Friday, 27 March 2015

Name: Dhruvi Chavda
Roll no:6
Assignment:Jane Austen’s style of writing           
            Jane Austen’s style of writing

 About Jane Austen:

Jane Austen was born on 16 December 1775 – left his body on 18 July 1817. She was an English novelist. Her realism, biting irony and social commentary as well as her acclaimed plots have gained her historical importance among scholars and critics. The landed gentry, earned her a place as one of the most widely read writers in English literature. Austen lived her entire life as part of a close-knit family located on the lower fringes of the English landed gentry. She was educated primarily by her father and older brothers as well as through her own reading.


The steadfast support of her family was critical to her development as a professional writer.  From 1811 until 1816, with the release of “Sense and Sensibility (1811)”,” Pride and Prejudice (1813)”, “Mansfield Park (1814)” and “Emma (1815)”, she achieved success as a published writer. She wrote two additional novels, Northanger Abbey and Persuasion, both published posthumously in 1818, and began a third, which was eventually titled Sanditon, but died before completing it.
Austen's works critique the novels of sensibility of the second half of the 18th century and are part of the transition to 19th-century realism.  Her plots, though fundamentally comic, highlight the dependence of women on marriage to secure social standing and economic security. Her works, though usually popular, were first published anonymously and brought her little personal fame and only a few positive reviews during her lifetime, but the publication in 1869 of her nephew's A Memoir of Jane Austen introduced her to a wider public, and by the 1940s she had become widely accepted in academia as a great English writer. The second half of the 20th century saw a proliferation of Austen scholarship and the emergence of a Janeite fan culture.

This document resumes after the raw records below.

-- pv_equiv track=rewrite | github.com/yongyaoduan/LiveNotes | QualityBenchmarks/run_quality_benchmark.py | topic_count
-- ===== SOURCE A (Python) =====
-- def topic_boundaries(topic_ids: list[int]) -> list[bool]:
--     return [
--         topic_ids[index] != topic_ids[index - 1]
--         for index in range(1, len(topic_ids))
--     ]
--
-- def topic_count(topic_ids: list[int]) -> int:
--     if not topic_ids:
--         return 0
--     count = 1
--     for changed in topic_boundaries(topic_ids):
--         if changed:
--             count += 1
--     return count
-- ===== SOURCE B (Python) =====
-- def topic_count(topic_ids: list[int]) -> int:
--     # Divide and conquer: runs(lo, hi) counts maximal runs in topic_ids[lo:hi];
--     # merging halves double-counts one run iff the halves meet inside a run.
--     if not topic_ids:
--         return 0
--
--     def runs(lo: int, hi: int) -> int:
--         if hi - lo == 1:
--             return 1
--         mid = (lo + hi) // 2
--         return runs(lo, mid) + runs(mid, hi) - (1 if topic_ids[mid - 1] == topic_ids[mid] else 0)
--
--     return runs(0, len(topic_ids))
-- ===== Notes on version B (the rewrite author's own statement) =====
-- stated objective: alternative
-- what changed: Replaced A's left-to-right boundary-list scan with seed-and-increment counting by a divide-and-conquer recursion that counts runs in each half and subtracts one when the halves meet inside a run.
import Mathlib
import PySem

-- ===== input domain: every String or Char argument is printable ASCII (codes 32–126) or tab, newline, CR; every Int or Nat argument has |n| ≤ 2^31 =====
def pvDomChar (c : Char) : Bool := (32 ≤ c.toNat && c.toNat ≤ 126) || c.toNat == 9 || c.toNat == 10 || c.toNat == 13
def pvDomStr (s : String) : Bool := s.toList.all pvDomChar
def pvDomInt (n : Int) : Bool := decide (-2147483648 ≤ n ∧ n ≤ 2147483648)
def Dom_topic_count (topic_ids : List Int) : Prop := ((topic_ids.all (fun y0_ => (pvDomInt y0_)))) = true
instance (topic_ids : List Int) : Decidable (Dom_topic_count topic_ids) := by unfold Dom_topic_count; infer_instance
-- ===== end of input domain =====

-- B replaces A's boundary-list scan with a divide-and-conquer run count (objective: alternative).

-- ===== PORT A =====
-- indices in range(1, len) are always valid, so pyGetD with a dummy default is exact here
def topic_boundaries (topic_ids : List Int) : List Bool :=
  (PySem.List.pyRange 1 (topic_ids.length : Int) 1).map
    (fun index => decide (PySem.List.pyGetD topic_ids index 0 ≠ PySem.List.pyGetD topic_ids (index - 1) 0))

def topic_count (topic_ids : List Int) : Int :=
  if topic_ids = [] then 0
  else (topic_boundaries topic_ids).foldl (fun count changed => if changed then count + 1 else count) 1

-- ===== PORT B =====
-- port of Source B's runs(lo, hi) on the nonempty sublist topic_ids[lo:hi]; the Python's
-- topic_ids[mid-1] / topic_ids[mid] are the last element of the left half and the first
-- of the right half, which is exactly l.getD (m-1) 0 / l.getD m 0 of the sublist l here
def pvRuns (l : List Int) : Int :=
  if _h : l.length ≤ 1 then 1
  else
    let m := l.length / 2
    pvRuns (l.take m) + pvRuns (l.drop m) +
      -(if l.getD (m - 1) 0 = l.getD m 0 then 1 else 0)
termination_by l.length
decreasing_by
  · simp_all; omega
  · simp_all; omega

def topic_count_alt (topic_ids : List Int) : Int :=
  if topic_ids = [] then 0 else pvRuns topic_ids

-- ===== PRECONDITION & SPEC =====
def Spec_topic_count (topic_ids : List Int) (out : Int) : Prop := out = topic_count_alt topic_ids
instance (topic_ids : List Int) (out : Int) : Decidable (Spec_topic_count topic_ids out) := by unfold Spec_topic_count; infer_instance

-- ===== CLAIM (what is proved, stated in full; the proofs are below) =====
def Claim_equal_topic_count : Prop := ∀ (topic_ids : List Int), Dom_topic_count topic_ids → Spec_topic_count topic_ids (topic_count topic_ids)

-- ===== LEMMAS AND PROOFS =====

-- adjacency view of A's boundary list, used only by the proof
def pvAdj : List Int → List Bool
  | x :: y :: t => decide (y ≠ x) :: pvAdj (y :: t)
  | _ => []

theorem pvAdj_length : ∀ (l : List Int), (pvAdj l).length = l.length - 1
  | [] => rfl
  | [_] => rfl
  | _ :: y :: t => by simp [pvAdj, pvAdj_length (y :: t)]

theorem pvAdj_getElem : ∀ (l : List Int) (k : Nat) (hk : k + 1 < l.length)
    (h : k < (pvAdj l).length),
    (pvAdj l)[k] = decide (l[k + 1] ≠ l[k]'(Nat.lt_of_succ_lt hk))
  | x :: y :: t, 0, _, _ => by simp [pvAdj]
  | x :: y :: t, k + 1, hk, h => by
    simpa [pvAdj] using pvAdj_getElem (y :: t) k (by simpa using hk) (by simpa [pvAdj] using h)

theorem boundaries_eq_adj (l : List Int) : topic_boundaries l = pvAdj l := by
  apply List.ext_getElem
  · simp [topic_boundaries, PySem.List.length_pyRange_one, pvAdj_length]
  · intro k h1 h2
    have hlen : k + 1 < l.length := by
      have := h1
      simp [topic_boundaries, PySem.List.length_pyRange_one] at this
      omega
    rw [pvAdj_getElem l k hlen h2]
    simp only [topic_boundaries, List.getElem_map]
    have hk : k < (PySem.List.pyRange 1 (l.length : Int) 1).length := by
      simpa [topic_boundaries] using h1
    rw [PySem.List.getElem_pyRange_one]
    have e1 : PySem.List.pyGetD l (1 + (k : Int)) 0 = l[k + 1] := by
      rw [PySem.List.pyGetD_eq_getElem l 0 (by omega) (by omega)]
      congr 1
      omega
    have e2 : PySem.List.pyGetD l (1 + (k : Int) - 1) 0 = l[k]'(Nat.lt_of_succ_lt hlen) := by
      rw [PySem.List.pyGetD_eq_getElem l 0 (by omega) (by omega)]
      congr 1
      omega
    rw [e1, e2]

theorem foldl_count (bs : List Bool) (c : Int) :
    bs.foldl (fun count changed => if changed then count + 1 else count) c = c + (bs.countP id : Int) := by
  induction bs generalizing c with
  | nil => simp
  | cons b bs ih =>
    cases b <;> simp [List.foldl_cons, ih]; ring

theorem pvAdj_append : ∀ (x : Int) (xs : List Int) (y : Int) (ys : List Int),
    pvAdj ((x :: xs) ++ y :: ys)
      = pvAdj (x :: xs) ++ decide (y ≠ (x :: xs).getLast (by simp)) :: pvAdj (y :: ys)
  | x, [], y, ys => by simp [pvAdj]
  | x, x' :: t, y, ys => by
    have ih := pvAdj_append x' t y ys
    simp only [List.cons_append, pvAdj] at ih ⊢
    rw [ih]
    simp [List.getLast]

theorem pvRuns_eq : ∀ (n : Nat) (l : List Int), l.length = n → l ≠ [] →
    pvRuns l = 1 + ((pvAdj l).countP id : Int) := by
  intro n
  induction n using Nat.strong_induction_on with
  | _ n ih =>
    intro l hn hne
    rw [pvRuns]
    by_cases h1 : l.length ≤ 1
    · have : ∃ x, l = [x] := by
        cases l with
        | nil => exact absurd rfl hne
        | cons a t => cases t with
          | nil => exact ⟨a, rfl⟩
          | cons b u => simp at h1
      obtain ⟨x, rfl⟩ := this
      simp [pvAdj]
    · simp only [h1, dif_neg, not_false_iff]
      have hlen2 : 2 ≤ l.length := by omega
      set m := l.length / 2 with hm
      have hm1 : 1 ≤ m := by omega
      have hmlt : m < l.length := by omega
      -- decompose l = take m ++ drop m, both nonempty
      have htake : (l.take m).length = m := by simp; omega
      have hdrop : (l.drop m).length = l.length - m := by simp
      have htne : l.take m ≠ [] := by
        intro h; rw [h] at htake; simp at htake; omega
      have hdne : l.drop m ≠ [] := by
        intro h; rw [h] at hdrop; simp at hdrop; omega
      obtain ⟨x, xs, hx⟩ := List.exists_cons_of_ne_nil htne
      obtain ⟨y, ys, hy⟩ := List.exists_cons_of_ne_nil hdne
      have hIt := ih m (by omega) (l.take m) (by rw [htake]) htne
      have hId := ih (l.length - m) (by omega) (l.drop m) (by rw [hdrop]) hdne
      have hsplit : l = l.take m ++ l.drop m := (List.take_append_drop m l).symm
      -- the last of the left half and the head of the right half
      have hlast : (l.take m).getLast htne = l[m - 1]'(by omega) := by
        rw [List.getLast_eq_getElem]
        rw [List.getElem_take]
        congr 1; omega
      have hhead : (l.drop m)[0]'(by rw [hdrop]; omega) = l[m]'hmlt := by
        simp
      simp only [hx] at hIt hlast
      simp only [hy] at hId hhead
      have hy0 : y = l[m]'hmlt := by simpa using hhead
      have hadj : pvAdj l
          = pvAdj (x :: xs) ++ decide (l[m]'hmlt ≠ l[m - 1]'(by omega)) :: pvAdj (y :: ys) := by
        conv_lhs => rw [hsplit, hx, hy]
        rw [pvAdj_append, hlast]
        simp only [hy0]
      have hg1 : l.getD (m - 1) 0 = l[m - 1]'(by omega) := by
        rw [List.getD_eq_getElem l 0 (by omega)]
      have hg2 : l.getD m 0 = l[m]'hmlt := by
        rw [List.getD_eq_getElem l 0 hmlt]
      simp only [hx, hy] at hIt hId ⊢
      rw [hIt, hId, hadj, hg1, hg2]
      simp only [List.countP_append, List.countP_cons]
      by_cases heq : l[m]'hmlt = l[m - 1]'(by omega)
      · simp [heq]; ring
      · simp [heq, Ne.symm heq, id]; ring

-- ===== VERDICT (by name: the statement is the Claim_ definition above) =====
theorem topic_count_spec : Claim_equal_topic_count := by
  intro l _
  unfold Spec_topic_count topic_count topic_count_alt
  cases l with
  | nil => simp
  | cons x xs =>
    simp only [reduceCtorEq, if_false]
    rw [boundaries_eq_adj, foldl_count,
        pvRuns_eq (x :: xs).length (x :: xs) rfl (by simp)]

Jane Austen’s style of writing:

Jane Austen’s discrete literary style relies on a combination of irony, parody, burlesque, free indirect speech, and a degree of realism. She uses parody and burlesque for effect of comedy and to critique the portrayal of women in 18th-century sentimental and gothic novels. Austen extends her critique by highlighting social hypocrisy through irony. She often creates an ironic tone through free indirect speech in which the thoughts, ideas and words of the characters mix with the voice of the narrator.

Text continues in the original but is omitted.